Say how many lines of the data contain "allowed", and nothing more.

* **EXCERPTED DATA**
- Opening Delimiter -
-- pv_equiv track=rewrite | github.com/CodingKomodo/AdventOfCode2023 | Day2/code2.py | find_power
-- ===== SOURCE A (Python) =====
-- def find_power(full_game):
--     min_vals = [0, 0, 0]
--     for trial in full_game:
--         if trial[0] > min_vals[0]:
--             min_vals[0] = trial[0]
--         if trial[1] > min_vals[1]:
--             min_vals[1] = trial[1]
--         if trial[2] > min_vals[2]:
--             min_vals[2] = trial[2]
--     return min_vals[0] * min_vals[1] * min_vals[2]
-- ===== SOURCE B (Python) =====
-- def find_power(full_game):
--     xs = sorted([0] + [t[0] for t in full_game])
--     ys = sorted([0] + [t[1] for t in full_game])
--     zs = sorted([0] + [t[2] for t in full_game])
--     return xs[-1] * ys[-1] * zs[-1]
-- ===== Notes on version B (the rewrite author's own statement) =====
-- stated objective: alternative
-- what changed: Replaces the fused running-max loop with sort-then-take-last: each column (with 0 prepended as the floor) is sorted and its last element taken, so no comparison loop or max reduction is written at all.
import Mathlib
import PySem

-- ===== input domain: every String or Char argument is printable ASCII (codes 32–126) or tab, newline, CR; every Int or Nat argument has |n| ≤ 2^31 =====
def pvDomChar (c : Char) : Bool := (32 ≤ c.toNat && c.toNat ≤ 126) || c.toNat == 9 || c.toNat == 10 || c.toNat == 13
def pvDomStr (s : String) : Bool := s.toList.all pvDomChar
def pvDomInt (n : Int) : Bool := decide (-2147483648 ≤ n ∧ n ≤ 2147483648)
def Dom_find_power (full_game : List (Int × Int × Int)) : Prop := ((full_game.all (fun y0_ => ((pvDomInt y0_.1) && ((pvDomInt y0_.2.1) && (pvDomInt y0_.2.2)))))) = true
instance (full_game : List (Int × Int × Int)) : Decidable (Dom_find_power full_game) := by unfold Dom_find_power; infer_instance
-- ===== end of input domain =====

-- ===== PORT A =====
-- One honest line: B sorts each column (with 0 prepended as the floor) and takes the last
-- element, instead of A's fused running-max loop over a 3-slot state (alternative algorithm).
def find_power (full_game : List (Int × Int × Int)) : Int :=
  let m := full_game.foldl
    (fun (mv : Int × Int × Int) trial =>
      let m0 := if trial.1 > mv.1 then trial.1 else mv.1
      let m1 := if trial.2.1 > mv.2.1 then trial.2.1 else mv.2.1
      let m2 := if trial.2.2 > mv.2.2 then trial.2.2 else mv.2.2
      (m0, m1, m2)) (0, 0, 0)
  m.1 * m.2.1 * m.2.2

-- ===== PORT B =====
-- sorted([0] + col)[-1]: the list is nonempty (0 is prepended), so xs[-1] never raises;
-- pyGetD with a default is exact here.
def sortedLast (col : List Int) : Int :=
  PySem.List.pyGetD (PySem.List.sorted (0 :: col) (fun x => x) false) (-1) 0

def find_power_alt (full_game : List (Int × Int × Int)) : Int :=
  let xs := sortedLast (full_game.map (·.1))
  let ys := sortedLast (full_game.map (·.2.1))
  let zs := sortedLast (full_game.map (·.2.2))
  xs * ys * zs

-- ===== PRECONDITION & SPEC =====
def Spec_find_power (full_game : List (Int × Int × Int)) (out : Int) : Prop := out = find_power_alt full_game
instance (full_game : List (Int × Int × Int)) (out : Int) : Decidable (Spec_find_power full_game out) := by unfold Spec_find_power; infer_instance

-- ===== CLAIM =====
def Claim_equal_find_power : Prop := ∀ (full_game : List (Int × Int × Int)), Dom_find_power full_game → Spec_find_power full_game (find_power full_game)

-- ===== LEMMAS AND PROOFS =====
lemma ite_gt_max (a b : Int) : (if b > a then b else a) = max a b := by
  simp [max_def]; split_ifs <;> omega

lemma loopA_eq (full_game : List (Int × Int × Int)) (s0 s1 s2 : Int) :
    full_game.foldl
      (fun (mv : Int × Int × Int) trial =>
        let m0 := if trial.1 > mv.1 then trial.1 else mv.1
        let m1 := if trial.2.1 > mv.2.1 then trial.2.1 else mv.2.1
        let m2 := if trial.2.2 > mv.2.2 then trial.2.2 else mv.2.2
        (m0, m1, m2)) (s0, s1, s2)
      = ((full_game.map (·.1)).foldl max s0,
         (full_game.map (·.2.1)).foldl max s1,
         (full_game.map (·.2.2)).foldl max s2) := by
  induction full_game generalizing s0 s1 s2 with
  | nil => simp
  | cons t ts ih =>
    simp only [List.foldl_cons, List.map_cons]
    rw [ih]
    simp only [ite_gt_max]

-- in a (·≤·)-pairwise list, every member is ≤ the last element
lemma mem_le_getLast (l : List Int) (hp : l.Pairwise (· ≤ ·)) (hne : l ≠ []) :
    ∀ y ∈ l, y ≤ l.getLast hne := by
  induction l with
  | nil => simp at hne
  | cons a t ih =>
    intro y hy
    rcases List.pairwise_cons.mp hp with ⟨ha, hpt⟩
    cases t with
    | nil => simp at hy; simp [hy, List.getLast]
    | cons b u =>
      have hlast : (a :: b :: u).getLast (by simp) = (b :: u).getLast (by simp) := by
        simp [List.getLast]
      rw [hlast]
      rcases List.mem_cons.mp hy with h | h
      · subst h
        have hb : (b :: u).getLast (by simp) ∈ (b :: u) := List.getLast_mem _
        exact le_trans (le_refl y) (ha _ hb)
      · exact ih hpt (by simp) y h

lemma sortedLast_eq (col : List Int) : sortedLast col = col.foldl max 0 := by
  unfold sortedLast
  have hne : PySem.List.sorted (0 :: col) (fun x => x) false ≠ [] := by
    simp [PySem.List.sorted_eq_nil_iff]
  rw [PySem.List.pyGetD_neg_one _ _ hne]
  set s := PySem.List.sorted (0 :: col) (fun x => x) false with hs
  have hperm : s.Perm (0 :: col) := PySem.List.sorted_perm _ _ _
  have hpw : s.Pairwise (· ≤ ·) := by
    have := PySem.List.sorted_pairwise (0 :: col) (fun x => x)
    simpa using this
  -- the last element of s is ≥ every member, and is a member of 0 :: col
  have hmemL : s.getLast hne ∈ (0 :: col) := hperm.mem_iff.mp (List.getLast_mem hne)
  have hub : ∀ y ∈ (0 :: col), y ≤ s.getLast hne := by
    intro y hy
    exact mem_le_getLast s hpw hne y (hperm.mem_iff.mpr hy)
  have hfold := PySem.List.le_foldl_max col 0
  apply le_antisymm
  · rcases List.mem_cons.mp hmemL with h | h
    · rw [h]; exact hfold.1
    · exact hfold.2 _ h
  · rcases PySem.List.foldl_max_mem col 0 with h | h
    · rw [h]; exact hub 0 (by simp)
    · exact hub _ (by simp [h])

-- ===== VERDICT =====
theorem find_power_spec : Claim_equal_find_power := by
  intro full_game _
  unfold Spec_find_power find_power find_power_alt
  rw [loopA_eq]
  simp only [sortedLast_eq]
- Closing Delimiter -
- Opening Delimiter -
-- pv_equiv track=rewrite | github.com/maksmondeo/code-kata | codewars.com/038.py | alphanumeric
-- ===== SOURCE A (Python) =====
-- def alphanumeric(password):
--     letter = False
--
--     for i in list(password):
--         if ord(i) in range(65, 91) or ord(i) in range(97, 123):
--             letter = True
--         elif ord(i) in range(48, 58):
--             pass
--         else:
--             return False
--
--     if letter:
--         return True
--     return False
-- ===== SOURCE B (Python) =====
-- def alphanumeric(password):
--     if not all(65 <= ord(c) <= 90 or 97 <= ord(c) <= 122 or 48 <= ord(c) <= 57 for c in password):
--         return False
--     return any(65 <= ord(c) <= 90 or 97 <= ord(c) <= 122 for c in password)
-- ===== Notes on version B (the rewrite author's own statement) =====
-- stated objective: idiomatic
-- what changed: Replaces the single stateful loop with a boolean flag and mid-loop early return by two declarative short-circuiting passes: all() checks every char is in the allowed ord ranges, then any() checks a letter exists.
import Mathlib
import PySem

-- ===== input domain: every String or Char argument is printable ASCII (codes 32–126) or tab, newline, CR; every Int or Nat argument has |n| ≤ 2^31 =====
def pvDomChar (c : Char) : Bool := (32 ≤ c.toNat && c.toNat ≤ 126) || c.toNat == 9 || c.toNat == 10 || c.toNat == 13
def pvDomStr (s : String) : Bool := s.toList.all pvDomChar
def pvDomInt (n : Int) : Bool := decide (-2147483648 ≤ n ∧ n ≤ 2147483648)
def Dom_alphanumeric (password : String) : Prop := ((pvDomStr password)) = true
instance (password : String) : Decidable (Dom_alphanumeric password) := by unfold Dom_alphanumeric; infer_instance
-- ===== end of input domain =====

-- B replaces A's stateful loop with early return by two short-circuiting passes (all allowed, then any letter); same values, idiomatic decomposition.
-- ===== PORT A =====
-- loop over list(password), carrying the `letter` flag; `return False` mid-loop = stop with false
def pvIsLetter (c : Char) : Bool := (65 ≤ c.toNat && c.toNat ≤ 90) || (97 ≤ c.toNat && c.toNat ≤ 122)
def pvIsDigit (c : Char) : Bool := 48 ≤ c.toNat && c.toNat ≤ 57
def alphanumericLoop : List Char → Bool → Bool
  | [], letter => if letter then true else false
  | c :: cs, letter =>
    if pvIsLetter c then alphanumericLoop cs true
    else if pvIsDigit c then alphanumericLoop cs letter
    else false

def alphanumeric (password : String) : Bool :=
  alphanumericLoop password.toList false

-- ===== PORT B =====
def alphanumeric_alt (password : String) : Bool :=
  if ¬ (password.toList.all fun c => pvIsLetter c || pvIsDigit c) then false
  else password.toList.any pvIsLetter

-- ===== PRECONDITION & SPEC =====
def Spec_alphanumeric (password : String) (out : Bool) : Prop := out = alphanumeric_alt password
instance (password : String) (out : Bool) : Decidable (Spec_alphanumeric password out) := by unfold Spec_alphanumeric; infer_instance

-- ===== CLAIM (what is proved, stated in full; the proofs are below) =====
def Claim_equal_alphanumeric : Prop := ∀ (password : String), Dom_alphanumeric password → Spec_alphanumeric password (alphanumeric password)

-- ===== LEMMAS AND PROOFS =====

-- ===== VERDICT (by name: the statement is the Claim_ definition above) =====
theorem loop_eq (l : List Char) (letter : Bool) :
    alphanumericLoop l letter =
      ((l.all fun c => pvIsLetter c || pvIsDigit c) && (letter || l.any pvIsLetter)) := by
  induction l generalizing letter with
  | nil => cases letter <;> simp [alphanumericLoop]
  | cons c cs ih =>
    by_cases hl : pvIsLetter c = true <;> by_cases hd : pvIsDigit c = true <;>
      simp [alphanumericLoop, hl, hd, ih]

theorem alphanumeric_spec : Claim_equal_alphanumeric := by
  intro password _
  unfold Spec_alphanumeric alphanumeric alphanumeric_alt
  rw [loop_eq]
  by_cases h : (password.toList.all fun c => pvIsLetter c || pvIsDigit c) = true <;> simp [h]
- Closing Delimiter -
* **ANSWER SPACE**
2